- _Aim of the task_: Below are records; reproduce exactly the lines from the one that has "lemma capAcond_some_eq (sa" through the one that has "capZip3 (a :: b", ends included, and nothing more.

- _Source data_:

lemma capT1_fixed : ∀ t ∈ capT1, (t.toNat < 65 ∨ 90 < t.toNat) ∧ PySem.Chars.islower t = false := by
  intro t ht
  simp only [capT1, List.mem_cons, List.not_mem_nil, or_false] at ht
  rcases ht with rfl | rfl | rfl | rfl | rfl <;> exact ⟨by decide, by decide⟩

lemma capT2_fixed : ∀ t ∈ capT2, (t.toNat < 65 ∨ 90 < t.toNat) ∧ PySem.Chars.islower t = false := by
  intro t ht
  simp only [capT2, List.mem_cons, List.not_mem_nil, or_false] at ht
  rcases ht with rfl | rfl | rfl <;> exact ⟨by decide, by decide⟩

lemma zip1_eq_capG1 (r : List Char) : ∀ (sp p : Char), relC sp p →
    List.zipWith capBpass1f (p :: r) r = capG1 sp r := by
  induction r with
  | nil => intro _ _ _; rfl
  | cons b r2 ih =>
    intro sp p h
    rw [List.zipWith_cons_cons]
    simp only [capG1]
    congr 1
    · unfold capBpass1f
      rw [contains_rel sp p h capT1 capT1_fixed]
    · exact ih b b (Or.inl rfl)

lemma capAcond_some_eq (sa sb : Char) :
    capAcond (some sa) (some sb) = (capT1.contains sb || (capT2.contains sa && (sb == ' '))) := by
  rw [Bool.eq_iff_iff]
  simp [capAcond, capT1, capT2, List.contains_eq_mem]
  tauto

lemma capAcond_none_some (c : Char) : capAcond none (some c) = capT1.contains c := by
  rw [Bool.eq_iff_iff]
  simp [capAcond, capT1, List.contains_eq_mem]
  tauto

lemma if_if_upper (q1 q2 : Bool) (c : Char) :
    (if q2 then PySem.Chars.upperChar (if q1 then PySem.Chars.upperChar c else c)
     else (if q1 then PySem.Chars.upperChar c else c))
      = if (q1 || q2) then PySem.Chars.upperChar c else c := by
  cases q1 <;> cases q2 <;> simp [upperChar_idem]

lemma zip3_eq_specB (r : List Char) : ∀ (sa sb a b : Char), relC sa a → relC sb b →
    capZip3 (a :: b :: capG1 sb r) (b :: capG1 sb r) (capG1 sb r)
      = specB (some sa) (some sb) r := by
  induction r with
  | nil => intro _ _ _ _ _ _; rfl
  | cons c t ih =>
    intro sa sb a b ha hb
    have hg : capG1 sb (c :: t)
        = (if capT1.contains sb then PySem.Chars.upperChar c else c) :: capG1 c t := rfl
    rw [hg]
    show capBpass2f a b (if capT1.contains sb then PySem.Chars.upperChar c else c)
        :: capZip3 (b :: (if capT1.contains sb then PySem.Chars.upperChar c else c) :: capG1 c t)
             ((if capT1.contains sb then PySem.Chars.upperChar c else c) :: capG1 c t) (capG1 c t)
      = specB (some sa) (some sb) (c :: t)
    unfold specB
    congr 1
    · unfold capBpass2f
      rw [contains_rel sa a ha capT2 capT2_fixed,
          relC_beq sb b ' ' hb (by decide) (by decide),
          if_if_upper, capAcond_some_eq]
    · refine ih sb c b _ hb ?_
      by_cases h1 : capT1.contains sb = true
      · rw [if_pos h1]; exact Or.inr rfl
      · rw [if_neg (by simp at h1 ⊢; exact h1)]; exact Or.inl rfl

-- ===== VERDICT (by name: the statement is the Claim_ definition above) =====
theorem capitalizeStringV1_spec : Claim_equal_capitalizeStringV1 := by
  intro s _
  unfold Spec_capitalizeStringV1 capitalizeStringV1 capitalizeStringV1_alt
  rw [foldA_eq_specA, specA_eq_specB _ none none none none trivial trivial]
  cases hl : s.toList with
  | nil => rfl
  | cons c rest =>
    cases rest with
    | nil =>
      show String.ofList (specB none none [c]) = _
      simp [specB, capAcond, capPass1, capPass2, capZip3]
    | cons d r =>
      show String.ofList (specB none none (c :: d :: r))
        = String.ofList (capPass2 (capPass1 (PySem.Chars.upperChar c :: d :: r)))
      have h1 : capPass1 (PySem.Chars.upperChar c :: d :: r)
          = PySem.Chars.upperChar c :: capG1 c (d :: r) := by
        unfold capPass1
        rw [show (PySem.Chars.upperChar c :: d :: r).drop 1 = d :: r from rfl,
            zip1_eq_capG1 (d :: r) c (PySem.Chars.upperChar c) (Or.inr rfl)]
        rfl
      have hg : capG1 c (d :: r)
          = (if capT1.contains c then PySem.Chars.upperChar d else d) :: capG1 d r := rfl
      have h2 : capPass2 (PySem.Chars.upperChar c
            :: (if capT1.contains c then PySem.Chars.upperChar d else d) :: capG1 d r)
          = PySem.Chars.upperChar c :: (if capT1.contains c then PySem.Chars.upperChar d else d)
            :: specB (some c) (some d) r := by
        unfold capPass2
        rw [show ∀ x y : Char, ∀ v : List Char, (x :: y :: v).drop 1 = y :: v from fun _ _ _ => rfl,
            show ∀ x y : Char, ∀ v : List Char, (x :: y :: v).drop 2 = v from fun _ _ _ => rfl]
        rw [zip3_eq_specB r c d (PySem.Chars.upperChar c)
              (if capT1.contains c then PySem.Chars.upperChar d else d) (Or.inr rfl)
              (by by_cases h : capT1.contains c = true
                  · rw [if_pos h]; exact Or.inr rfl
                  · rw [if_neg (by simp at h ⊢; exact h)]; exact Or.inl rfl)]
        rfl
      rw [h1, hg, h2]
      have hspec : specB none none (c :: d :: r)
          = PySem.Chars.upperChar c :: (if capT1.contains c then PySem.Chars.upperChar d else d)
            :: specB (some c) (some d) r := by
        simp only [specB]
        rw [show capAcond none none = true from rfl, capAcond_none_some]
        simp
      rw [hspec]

- _Completed exercise_:
lemma capAcond_some_eq (sa sb : Char) :
    capAcond (some sa) (some sb) = (capT1.contains sb || (capT2.contains sa && (sb == ' '))) := by
  rw [Bool.eq_iff_iff]
  simp [capAcond, capT1, capT2, List.contains_eq_mem]
  tauto

lemma capAcond_none_some (c : Char) : capAcond none (some c) = capT1.contains c := by
  rw [Bool.eq_iff_iff]
  simp [capAcond, capT1, List.contains_eq_mem]
  tauto

lemma if_if_upper (q1 q2 : Bool) (c : Char) :
    (if q2 then PySem.Chars.upperChar (if q1 then PySem.Chars.upperChar c else c)
     else (if q1 then PySem.Chars.upperChar c else c))
      = if (q1 || q2) then PySem.Chars.upperChar c else c := by
  cases q1 <;> cases q2 <;> simp [upperChar_idem]

lemma zip3_eq_specB (r : List Char) : ∀ (sa sb a b : Char), relC sa a → relC sb b →
    capZip3 (a :: b :: capG1 sb r) (b :: capG1 sb r) (capG1 sb r)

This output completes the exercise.